Книга: Programming with POSIX® Threads
1.7.1 Computing overhead
1.7.1 Computing overhead
Overhead costs in threaded code include direct effects such as the time it takes to synchronize your threads. Many clever algorithms are available for avoiding synchronization in some cases, but none of them is portable. You'll have to use some synchronization in just about any threaded code. It is easy to lose performance by using too much synchronization; for example, by separately protecting two variables that are always used together. Protecting each variable separately means you spend a lot more time on synchronization without gaining parallelism, since any thread that needs one variable will need the other as well.
The overhead of threaded programming can also include more subtle effects. For example, threads that constantly write the same memory locations may spend a lot of time synchronizing the memory system on processors that support "read/ write ordering." Other processors may spend that time synchronizing only when you use special instructions such as a memory barrier, or a "multiprocessor atomic" operation like test-and-set. Section 3.4 says a lot more about these effects.
Removing a bottleneck in your code, for example, by adding threads to perform multiple concurrent I/O operations, may end up revealing another bottleneck at a lower level—in the ANSI C library, the operating system, the file system, the device driver, the memory or I/O architecture, or the device controller. These effects are often difficult to predict, or measure, and are usually not well documented.

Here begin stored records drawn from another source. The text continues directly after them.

-- pv_equiv track=rewrite | github.com/swastik-nandy/Docs-chatbot | backend/rag/ingestion/parser/adapters/mdx_adapter.py | _cleanup_spacing
-- ===== SOURCE A (Python) =====
-- from typing import Dict, List, Tuple
--
-- def _cleanup_spacing(text: str) -> str:
--     lines = (text or "").splitlines()
--
--     cleaned: List[str] = []
--     blank_count = 0
--
--     for line in lines:
--         stripped = line.rstrip()
--
--         if not stripped:
--             blank_count += 1
--
--             if blank_count <= 2:
--                 cleaned.append("")
--
--             continue
--
--         blank_count = 0
--         cleaned.append(stripped)
--
--     return "\n".join(cleaned).strip() + "\n"
-- ===== SOURCE B (Python) =====
-- def _cleanup_spacing(text: str) -> str:
--     stripped = [line.rstrip() for line in (text or "").splitlines()]
--     kept = [s for s, p1, p2 in zip(stripped, ["#"] + stripped, ["#", "#"] + stripped)
--             if s or p1 or p2]
--     return "\n".join(kept).strip() + "\n"
-- ===== Notes on version B (the rewrite author's own statement) =====
-- stated objective: alternative
-- what changed: Replaced A's stateful loop with a blank_count accumulator by a stateless list comprehension that rstrips all lines once and keeps a line iff it or one of its two predecessors (read via zips with shifted copies of the list) is nonblank.
import Mathlib
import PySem

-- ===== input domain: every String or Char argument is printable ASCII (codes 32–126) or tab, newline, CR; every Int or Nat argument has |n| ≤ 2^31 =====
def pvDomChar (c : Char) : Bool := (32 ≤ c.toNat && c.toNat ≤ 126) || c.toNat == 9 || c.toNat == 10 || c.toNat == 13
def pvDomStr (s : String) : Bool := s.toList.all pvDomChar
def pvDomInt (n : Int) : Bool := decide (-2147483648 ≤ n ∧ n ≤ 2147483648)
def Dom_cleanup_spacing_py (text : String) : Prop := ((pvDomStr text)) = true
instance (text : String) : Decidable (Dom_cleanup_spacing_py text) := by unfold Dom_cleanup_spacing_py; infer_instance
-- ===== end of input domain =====

-- B replaces A's stateful blank-counter loop by a stateless comprehension that keeps a
-- line when it, or one of its two predecessors (looked up via zipped shifted copies), is
-- nonblank — a different decomposition of the same cleanup (objective: alternative).


-- ===== PORT A =====
-- the loop body of A, named: state = (cleaned, blank_count)
def pvStepA (st : List String × Nat) (line : String) : List String × Nat :=
  let stripped := PySem.Str.rstrip line
  if stripped = "" then
    let b := st.2 + 1
    if b ≤ 2 then (st.1 ++ [""], b) else (st.1, b)
  else (st.1 ++ [stripped], 0)

-- literal port of _cleanup_spacing
def cleanup_spacing_py (text : String) : String :=
  let lines := PySem.Str.splitlines (if text = "" then "" else text)   -- (text or "")
  let res := lines.foldl pvStepA ([], 0)
  PySem.Str.strip (PySem.Str.join "\n" res.1) ++ "\n"

-- ===== PORT B =====
-- the comprehension's condition, named: (s, prev1, prev2) — 's or p1 or p2'
def pvKeep (x : String × String × String) : Bool := x.1 != "" || x.2.1 != "" || x.2.2 != ""

-- literal port of Source B: rstrip all lines, zip with "#"-padded shifted copies, filter
def cleanup_spacing_py_alt (text : String) : String :=
  let stripped := (PySem.Str.splitlines (if text = "" then "" else text)).map PySem.Str.rstrip
  let kept := ((stripped.zip (("#" :: stripped).zip ("#" :: "#" :: stripped))).filter pvKeep).map (·.1)
  PySem.Str.strip (PySem.Str.join "\n" kept) ++ "\n"

-- ===== PRECONDITION & SPEC =====
def Spec_cleanup_spacing_py (text : String) (out : String) : Prop := out = cleanup_spacing_py_alt text
instance (text : String) (out : String) : Decidable (Spec_cleanup_spacing_py text out) := by unfold Spec_cleanup_spacing_py; infer_instance

-- ===== CLAIM (what is proved, stated in full; the proofs are below) =====
def Claim_equal_cleanup_spacing_py : Prop := ∀ (text : String), Dom_cleanup_spacing_py text → Spec_cleanup_spacing_py text (cleanup_spacing_py text)

-- ===== LEMMAS AND PROOFS =====

-- canonical recursive form of the blank-capping pass, on already-rstripped lines
def pvCap : Nat → List String → List String
  | _, [] => []
  | b, s :: t => if s = "" then (if b + 1 ≤ 2 then "" :: pvCap (b + 1) t else pvCap (b + 1) t)
                 else s :: pvCap 0 t

-- pvCap depends on the counter only through min b 2
theorem pvCap_min : ∀ (t : List String) (b b' : Nat), min b 2 = min b' 2 → pvCap b t = pvCap b' t := by
  intro t
  induction t with
  | nil => intro b b' _; rfl
  | cons s t ih =>
    intro b b' h
    by_cases hs : s = ""
    · have hrec := ih (b + 1) (b' + 1) (by omega)
      by_cases hb2 : b + 1 ≤ 2
      · have hb2' : b' + 1 ≤ 2 := by omega
        simp [pvCap, hs, hb2, hb2', hrec]
      · have hb2' : ¬ (b' + 1 ≤ 2) := by omega
        simp [pvCap, hs, hb2, hb2', hrec]
    · simp [pvCap, hs]

-- A's fold equals pvCap on the rstripped lines
theorem foldA_eq_pvCap : ∀ (lines acc : List String) (b : Nat),
    (lines.foldl pvStepA (acc, b)).1 = acc ++ pvCap b (lines.map PySem.Str.rstrip) := by
  intro lines
  induction lines with
  | nil => intro acc b; simp [pvCap]
  | cons l t ih =>
    intro acc b
    rw [List.foldl_cons]
    by_cases hs : PySem.Str.rstrip l = ""
    · by_cases hb : b + 1 ≤ 2
      · rw [show pvStepA (acc, b) l = (acc ++ [""], b + 1) from by simp [pvStepA, hs, hb]]
        simp [ih, pvCap, hs, hb]
      · rw [show pvStepA (acc, b) l = (acc, b + 1) from by simp [pvStepA, hs, hb]]
        simp [ih, pvCap, hs, hb]
    · rw [show pvStepA (acc, b) l = (acc ++ [PySem.Str.rstrip l], 0) from by simp [pvStepA, hs]]
      simp [ih, pvCap, hs]

-- counter value encoded by the two previous (rstripped) lines
def pvCnt (a b : String) : Nat := if a ≠ "" then 0 else if b ≠ "" then 1 else 2

-- B's zip/filter pass equals pvCap with the counter read off the two shifted heads
theorem filterB_eq_pvCap : ∀ (s : List String) (a b : String),
    ((s.zip ((a :: s).zip (b :: a :: s))).filter pvKeep).map (·.1) = pvCap (pvCnt a b) s := by
  intro s
  induction s with
  | nil => intro a b; rfl
  | cons x t ih =>
    intro a b
    have ih' := ih x a
    simp only [List.zip_cons_cons] at ih' ⊢
    rw [List.filter_cons]
    by_cases hx : x = ""
    · subst hx
      by_cases ha : a = ""
      · by_cases hb : b = ""
        · subst ha; subst hb
          rw [show pvKeep ("", "", "") = false from by simp [pvKeep]]
          simp only [Bool.false_eq_true, if_false]
          rw [ih']
          have h23 : pvCap 2 t = pvCap 3 t := by
            apply pvCap_min; simp
          simp [pvCap, pvCnt, h23]
        · subst ha
          rw [show pvKeep ("", "", b) = true from by simp [pvKeep, hb]]
          simp only [if_true, List.map_cons]
          rw [ih']
          simp [pvCap, pvCnt, hb]
      · rw [show pvKeep ("", a, b) = true from by simp [pvKeep, ha]]
        simp only [if_true, List.map_cons]
        rw [ih']
        simp [pvCap, pvCnt, ha]
    · rw [show pvKeep (x, a, b) = true from by simp [pvKeep, hx]]
      simp only [if_true, List.map_cons]
      rw [ih']
      simp [pvCap, pvCnt, hx]

-- ===== VERDICT (by name: the statement is the Claim_ definition above) =====
theorem cleanup_spacing_py_spec : Claim_equal_cleanup_spacing_py := by
  intro text _
  unfold Spec_cleanup_spacing_py cleanup_spacing_py cleanup_spacing_py_alt
  simp only
  rw [foldA_eq_pvCap, filterB_eq_pvCap]
  simp [pvCnt]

A compute-bound thread, which rarely blocks for any external event, cannot effectively share a processor with other compute-bound threads. An I/O thread might interrupt it once in a while, but the I/O thread would block for another external event and the compute-bound thread would run again. When you create more compute-bound threads than there are available processors, you may gain better code structuring over a single-threaded implementation, but you will have worse performance. The performance suffers because the multithreaded implementation adds thread synchronization and scheduling overhead to the work you wanted to accomplish—and does it all using the same compute resources.